Retype, exactly as they appear below, the lines between the line holding "rw [combosS, if_pos" and the line holding "-- B-side: the fold over zip(cuts, cuts[1:])", both ends included.

(Saved data entries)
○ ○ ○ ○

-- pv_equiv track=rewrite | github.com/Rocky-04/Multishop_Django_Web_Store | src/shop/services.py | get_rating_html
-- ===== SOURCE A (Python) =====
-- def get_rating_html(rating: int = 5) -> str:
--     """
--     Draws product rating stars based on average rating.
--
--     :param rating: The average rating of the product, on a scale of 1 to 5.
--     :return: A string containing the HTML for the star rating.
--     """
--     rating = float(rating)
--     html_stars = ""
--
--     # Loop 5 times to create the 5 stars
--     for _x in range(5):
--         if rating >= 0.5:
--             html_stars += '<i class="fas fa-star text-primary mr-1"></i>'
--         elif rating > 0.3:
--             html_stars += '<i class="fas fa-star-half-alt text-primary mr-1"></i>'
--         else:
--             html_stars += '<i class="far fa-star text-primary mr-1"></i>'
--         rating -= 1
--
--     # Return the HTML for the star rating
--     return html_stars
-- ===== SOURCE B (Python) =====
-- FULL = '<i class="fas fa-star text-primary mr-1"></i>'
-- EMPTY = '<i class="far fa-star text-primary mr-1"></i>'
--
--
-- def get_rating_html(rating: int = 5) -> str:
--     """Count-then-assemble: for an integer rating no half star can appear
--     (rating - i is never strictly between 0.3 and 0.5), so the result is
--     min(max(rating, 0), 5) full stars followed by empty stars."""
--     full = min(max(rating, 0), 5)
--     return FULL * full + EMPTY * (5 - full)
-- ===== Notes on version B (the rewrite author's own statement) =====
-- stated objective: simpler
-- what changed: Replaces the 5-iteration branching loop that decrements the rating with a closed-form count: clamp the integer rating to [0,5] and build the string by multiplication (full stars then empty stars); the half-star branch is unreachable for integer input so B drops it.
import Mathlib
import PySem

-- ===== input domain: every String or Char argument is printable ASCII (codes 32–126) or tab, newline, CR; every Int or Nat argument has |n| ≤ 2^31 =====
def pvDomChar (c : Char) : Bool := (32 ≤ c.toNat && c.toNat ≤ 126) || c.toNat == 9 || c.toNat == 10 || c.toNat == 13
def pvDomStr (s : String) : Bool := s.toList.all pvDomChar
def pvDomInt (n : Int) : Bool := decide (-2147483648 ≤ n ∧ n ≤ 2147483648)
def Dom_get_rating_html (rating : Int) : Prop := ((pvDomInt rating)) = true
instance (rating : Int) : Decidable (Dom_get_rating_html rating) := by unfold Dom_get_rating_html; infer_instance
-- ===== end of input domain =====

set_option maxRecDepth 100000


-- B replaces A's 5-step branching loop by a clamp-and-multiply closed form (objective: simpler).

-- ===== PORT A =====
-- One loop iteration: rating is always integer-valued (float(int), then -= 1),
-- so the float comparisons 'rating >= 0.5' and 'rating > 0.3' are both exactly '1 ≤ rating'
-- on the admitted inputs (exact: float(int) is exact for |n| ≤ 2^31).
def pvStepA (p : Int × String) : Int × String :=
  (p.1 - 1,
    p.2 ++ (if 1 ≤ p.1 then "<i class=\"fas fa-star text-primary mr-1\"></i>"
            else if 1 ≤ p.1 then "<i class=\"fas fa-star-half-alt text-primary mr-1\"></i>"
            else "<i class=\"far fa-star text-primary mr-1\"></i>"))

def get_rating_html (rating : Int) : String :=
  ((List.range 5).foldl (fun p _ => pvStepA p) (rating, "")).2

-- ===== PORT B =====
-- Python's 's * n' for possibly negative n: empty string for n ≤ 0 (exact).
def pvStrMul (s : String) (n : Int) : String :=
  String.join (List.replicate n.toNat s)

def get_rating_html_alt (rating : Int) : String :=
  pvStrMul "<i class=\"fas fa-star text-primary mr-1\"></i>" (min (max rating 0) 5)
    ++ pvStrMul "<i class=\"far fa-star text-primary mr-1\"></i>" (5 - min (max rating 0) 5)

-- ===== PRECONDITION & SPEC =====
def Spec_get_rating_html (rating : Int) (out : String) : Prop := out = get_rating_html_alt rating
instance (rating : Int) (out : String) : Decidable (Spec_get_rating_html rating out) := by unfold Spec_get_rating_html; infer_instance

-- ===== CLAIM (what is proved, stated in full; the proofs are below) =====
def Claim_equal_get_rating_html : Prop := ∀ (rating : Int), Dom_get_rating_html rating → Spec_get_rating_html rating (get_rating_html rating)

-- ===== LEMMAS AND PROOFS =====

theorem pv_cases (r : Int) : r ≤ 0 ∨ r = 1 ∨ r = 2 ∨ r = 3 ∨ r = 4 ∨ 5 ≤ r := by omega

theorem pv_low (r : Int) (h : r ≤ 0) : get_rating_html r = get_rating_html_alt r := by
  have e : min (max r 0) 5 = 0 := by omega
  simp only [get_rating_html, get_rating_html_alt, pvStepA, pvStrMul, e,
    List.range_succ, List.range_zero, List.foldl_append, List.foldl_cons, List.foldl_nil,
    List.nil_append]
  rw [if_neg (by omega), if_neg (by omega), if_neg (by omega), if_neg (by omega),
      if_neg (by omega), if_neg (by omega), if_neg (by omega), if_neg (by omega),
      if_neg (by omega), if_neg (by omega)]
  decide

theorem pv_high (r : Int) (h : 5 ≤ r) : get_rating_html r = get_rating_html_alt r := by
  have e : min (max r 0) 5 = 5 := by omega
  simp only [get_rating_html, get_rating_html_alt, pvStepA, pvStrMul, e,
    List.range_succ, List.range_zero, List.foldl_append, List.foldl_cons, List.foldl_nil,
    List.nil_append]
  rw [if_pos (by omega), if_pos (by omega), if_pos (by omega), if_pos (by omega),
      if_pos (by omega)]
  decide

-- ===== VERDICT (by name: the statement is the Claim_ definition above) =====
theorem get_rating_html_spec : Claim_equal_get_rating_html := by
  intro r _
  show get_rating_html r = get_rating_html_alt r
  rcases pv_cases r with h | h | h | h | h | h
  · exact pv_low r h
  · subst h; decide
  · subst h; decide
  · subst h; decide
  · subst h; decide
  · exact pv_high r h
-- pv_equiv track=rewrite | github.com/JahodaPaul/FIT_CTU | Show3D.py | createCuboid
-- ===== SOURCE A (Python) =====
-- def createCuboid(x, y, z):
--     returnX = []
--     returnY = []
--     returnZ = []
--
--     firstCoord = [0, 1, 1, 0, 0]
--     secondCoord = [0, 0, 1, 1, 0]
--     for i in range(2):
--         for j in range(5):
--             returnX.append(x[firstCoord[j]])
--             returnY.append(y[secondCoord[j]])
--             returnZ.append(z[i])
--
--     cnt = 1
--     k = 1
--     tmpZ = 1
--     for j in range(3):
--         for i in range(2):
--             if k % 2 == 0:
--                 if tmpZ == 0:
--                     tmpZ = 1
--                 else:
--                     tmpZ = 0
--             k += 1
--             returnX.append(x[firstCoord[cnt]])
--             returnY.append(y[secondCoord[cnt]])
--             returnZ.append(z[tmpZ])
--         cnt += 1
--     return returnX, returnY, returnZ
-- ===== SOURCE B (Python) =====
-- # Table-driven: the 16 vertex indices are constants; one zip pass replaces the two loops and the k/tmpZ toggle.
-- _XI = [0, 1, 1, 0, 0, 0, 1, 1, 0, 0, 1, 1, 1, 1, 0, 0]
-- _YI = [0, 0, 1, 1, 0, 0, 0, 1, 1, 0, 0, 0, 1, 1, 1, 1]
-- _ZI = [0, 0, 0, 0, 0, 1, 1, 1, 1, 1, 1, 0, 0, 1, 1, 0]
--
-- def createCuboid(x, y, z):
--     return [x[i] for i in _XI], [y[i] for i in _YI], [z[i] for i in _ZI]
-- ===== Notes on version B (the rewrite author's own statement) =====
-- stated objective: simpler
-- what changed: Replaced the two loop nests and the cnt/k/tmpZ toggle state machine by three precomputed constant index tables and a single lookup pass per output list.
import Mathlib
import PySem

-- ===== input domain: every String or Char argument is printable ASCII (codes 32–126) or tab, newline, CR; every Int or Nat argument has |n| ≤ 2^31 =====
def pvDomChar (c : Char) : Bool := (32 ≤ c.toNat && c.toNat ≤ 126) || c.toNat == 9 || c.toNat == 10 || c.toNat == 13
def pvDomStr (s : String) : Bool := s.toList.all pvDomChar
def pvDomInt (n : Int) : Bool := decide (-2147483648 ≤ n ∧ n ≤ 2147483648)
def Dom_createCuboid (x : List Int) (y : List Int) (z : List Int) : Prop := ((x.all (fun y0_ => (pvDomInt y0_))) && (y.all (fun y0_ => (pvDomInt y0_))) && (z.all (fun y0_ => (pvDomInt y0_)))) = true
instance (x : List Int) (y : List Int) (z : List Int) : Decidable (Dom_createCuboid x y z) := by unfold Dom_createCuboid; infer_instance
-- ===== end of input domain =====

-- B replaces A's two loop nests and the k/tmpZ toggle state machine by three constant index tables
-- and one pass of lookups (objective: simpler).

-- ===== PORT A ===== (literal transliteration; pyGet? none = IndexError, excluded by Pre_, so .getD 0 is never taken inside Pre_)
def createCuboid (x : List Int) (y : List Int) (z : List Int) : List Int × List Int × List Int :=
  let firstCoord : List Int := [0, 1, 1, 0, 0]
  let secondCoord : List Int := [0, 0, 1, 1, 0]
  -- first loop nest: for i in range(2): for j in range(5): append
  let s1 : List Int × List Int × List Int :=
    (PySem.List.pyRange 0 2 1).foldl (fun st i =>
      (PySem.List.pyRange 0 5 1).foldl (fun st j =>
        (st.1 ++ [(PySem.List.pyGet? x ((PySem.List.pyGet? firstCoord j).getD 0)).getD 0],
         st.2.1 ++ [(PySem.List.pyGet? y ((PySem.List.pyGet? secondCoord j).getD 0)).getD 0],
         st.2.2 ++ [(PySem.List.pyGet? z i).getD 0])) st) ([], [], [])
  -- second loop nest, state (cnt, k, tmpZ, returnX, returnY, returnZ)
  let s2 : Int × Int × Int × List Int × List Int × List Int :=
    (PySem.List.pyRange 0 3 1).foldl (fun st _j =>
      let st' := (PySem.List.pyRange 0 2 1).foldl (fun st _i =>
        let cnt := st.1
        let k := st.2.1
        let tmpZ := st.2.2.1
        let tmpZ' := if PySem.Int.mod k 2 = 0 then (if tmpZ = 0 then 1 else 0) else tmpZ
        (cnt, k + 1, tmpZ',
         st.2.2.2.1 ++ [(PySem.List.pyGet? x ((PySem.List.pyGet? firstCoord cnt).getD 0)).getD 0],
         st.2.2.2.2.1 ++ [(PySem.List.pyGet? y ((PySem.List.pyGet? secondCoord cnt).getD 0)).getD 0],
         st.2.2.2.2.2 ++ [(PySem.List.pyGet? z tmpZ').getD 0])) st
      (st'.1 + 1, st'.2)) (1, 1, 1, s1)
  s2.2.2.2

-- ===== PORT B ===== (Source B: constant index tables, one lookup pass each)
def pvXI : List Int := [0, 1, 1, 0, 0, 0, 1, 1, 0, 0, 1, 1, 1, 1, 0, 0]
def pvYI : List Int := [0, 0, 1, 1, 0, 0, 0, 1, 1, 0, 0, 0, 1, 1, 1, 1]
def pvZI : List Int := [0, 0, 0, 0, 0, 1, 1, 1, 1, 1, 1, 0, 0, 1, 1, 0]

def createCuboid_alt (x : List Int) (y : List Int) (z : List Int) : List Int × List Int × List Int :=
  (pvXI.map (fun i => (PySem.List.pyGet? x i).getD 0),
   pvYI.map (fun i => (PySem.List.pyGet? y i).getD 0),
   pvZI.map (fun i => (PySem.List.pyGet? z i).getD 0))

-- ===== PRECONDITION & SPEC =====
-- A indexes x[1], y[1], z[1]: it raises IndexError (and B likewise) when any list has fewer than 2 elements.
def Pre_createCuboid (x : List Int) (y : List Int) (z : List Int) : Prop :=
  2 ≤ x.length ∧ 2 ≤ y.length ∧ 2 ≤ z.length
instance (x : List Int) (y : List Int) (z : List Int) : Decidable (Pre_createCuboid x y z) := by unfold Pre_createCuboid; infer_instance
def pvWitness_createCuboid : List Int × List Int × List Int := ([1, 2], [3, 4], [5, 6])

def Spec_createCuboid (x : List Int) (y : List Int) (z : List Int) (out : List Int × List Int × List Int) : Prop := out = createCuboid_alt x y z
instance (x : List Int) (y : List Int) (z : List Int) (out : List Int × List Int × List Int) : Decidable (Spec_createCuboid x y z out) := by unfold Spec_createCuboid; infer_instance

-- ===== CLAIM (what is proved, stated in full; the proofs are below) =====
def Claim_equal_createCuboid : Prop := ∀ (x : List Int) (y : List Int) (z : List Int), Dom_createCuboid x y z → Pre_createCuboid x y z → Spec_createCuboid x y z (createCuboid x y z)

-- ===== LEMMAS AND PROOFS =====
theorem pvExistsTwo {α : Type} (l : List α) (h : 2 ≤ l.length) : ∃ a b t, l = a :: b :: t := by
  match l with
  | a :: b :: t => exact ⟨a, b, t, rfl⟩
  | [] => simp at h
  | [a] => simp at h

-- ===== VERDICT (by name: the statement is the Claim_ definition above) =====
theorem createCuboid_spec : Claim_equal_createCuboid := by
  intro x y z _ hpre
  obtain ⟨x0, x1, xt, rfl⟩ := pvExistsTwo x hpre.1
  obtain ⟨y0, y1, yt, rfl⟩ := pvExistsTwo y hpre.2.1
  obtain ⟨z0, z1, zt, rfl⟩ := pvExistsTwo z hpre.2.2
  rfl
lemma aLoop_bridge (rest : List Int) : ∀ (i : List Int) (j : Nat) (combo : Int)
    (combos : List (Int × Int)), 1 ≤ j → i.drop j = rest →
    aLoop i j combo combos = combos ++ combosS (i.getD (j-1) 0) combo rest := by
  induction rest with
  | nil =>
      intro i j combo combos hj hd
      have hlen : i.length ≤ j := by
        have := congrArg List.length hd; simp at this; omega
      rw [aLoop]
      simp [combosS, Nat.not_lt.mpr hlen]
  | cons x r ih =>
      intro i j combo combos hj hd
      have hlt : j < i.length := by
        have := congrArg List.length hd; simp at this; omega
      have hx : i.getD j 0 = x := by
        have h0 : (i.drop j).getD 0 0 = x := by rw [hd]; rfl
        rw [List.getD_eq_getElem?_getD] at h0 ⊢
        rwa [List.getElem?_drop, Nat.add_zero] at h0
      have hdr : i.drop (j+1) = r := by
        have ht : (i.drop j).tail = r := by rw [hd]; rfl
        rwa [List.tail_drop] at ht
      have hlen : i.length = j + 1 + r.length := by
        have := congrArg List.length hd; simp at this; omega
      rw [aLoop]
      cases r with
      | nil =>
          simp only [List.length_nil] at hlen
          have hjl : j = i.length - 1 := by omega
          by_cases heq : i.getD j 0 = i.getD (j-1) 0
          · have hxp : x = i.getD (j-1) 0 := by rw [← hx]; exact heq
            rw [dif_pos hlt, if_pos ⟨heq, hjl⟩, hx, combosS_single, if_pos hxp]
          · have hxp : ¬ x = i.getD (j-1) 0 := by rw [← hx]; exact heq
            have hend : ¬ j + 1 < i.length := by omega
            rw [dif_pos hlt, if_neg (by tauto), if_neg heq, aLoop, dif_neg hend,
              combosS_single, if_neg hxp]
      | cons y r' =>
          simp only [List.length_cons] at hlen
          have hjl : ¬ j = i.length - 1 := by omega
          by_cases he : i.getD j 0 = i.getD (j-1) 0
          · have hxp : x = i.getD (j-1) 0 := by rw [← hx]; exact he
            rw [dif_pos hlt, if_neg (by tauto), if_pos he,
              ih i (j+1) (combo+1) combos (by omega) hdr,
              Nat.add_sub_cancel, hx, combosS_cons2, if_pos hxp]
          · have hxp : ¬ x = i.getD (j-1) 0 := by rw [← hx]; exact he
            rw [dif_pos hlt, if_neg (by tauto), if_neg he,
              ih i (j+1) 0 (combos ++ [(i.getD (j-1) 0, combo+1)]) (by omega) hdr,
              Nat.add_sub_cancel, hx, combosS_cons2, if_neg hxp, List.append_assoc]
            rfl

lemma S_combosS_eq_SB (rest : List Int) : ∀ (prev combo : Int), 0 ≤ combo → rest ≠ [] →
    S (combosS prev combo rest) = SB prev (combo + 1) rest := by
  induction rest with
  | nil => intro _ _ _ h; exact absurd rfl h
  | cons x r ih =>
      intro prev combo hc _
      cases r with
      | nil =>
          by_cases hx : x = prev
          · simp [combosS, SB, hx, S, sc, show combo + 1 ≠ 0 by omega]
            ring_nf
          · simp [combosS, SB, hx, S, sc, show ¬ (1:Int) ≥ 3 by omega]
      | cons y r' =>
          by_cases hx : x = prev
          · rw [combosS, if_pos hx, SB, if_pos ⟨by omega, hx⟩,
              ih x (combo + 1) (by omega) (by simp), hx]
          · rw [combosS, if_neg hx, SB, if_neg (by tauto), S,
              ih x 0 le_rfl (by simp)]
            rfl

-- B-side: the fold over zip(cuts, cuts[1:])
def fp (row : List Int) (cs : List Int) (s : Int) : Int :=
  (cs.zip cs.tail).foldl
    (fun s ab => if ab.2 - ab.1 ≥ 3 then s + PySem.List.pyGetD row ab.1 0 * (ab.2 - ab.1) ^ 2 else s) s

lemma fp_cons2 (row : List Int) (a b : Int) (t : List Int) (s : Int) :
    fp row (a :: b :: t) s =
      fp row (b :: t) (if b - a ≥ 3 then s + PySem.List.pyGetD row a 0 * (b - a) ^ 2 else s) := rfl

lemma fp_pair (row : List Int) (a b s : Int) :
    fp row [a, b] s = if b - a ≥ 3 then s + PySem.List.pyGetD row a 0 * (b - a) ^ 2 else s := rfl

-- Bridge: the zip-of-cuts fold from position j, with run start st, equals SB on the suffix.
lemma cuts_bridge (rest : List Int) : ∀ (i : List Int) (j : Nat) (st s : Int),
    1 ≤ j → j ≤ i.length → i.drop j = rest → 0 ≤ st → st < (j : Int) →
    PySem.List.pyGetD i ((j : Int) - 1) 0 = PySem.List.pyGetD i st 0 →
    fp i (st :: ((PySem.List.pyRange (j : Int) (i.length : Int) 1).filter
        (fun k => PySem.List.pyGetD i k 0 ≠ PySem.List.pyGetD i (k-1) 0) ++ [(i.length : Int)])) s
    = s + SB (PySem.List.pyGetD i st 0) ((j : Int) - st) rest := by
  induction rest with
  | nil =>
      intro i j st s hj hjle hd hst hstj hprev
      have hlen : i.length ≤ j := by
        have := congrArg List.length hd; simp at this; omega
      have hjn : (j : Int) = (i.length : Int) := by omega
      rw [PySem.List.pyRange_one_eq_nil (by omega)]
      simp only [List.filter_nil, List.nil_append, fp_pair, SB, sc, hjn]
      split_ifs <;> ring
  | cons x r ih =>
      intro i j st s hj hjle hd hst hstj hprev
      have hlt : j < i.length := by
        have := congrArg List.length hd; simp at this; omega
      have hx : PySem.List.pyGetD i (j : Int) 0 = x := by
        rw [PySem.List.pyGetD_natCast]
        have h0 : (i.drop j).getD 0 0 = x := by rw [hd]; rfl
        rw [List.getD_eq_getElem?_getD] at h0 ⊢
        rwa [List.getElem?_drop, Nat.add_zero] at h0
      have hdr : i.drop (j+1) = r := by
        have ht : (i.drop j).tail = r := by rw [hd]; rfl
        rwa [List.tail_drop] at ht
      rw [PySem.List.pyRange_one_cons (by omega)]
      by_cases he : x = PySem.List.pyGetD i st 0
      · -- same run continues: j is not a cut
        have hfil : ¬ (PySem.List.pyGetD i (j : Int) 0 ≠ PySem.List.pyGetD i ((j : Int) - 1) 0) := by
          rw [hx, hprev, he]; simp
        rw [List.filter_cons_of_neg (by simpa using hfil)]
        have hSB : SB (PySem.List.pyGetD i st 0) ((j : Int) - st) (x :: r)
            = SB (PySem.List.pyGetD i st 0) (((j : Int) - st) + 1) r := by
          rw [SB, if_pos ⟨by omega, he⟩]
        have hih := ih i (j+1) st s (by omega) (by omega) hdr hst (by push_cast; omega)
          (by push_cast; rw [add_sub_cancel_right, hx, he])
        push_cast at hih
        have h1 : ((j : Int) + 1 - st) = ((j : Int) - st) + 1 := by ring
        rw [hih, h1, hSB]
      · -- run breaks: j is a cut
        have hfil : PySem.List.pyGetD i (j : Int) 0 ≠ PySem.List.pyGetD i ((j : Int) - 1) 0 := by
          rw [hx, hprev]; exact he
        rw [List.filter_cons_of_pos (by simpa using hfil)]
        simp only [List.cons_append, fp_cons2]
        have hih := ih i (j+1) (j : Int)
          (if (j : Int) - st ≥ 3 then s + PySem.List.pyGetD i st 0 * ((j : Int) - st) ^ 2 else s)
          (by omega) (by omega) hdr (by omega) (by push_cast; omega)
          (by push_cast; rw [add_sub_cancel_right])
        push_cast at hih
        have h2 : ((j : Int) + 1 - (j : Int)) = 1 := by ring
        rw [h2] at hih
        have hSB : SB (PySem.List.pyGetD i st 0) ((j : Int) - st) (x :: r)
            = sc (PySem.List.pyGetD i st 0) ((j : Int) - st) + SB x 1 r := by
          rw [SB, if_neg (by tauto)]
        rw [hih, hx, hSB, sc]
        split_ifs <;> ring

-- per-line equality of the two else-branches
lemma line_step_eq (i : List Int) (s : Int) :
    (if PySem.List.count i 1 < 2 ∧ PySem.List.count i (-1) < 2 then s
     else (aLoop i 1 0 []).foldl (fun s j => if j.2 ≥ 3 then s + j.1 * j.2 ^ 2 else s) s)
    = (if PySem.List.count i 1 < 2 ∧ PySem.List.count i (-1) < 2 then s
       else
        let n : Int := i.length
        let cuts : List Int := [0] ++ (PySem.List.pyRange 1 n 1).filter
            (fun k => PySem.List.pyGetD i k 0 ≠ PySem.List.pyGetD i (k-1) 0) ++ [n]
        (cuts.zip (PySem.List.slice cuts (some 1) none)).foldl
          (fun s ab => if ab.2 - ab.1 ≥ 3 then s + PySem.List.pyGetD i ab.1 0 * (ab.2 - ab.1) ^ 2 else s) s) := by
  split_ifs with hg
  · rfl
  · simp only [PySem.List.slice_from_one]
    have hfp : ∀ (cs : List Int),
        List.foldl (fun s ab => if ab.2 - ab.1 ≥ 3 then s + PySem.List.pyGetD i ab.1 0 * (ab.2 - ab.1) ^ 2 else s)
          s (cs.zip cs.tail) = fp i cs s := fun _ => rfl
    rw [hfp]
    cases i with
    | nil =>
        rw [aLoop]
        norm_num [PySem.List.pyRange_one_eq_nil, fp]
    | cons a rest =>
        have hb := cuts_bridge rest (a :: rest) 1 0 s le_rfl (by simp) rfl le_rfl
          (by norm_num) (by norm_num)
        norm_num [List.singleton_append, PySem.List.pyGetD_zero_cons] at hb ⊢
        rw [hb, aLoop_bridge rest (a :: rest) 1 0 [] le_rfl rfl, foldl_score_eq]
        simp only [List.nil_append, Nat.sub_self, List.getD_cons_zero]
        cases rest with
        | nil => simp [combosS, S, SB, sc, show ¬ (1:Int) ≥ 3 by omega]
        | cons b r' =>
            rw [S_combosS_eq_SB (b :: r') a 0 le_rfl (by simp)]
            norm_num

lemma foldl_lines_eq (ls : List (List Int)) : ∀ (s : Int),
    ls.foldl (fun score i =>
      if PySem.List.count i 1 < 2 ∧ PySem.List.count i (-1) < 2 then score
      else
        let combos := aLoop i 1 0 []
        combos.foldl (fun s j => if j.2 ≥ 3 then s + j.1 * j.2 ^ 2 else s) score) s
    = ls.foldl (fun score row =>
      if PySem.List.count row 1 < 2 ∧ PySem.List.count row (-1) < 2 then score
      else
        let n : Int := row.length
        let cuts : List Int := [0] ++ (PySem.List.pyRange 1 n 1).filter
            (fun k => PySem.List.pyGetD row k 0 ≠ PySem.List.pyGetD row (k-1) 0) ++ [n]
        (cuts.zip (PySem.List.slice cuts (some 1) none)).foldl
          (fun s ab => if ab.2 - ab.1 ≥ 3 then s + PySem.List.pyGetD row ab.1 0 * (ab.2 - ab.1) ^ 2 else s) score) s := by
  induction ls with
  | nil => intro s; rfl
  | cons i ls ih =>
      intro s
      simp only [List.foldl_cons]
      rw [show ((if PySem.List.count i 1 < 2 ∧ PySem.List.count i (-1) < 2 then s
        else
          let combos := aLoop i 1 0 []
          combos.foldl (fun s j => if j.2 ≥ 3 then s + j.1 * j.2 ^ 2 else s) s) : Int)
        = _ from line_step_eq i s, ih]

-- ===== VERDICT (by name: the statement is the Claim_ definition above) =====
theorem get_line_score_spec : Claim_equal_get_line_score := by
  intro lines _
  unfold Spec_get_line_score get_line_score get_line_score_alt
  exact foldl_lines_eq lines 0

○ ○ ○ ○

▶ [Output of the task]:
          · rw [combosS, if_pos hx, SB, if_pos ⟨by omega, hx⟩,
              ih x (combo + 1) (by omega) (by simp), hx]
          · rw [combosS, if_neg hx, SB, if_neg (by tauto), S,
              ih x 0 le_rfl (by simp)]
            rfl

-- B-side: the fold over zip(cuts, cuts[1:])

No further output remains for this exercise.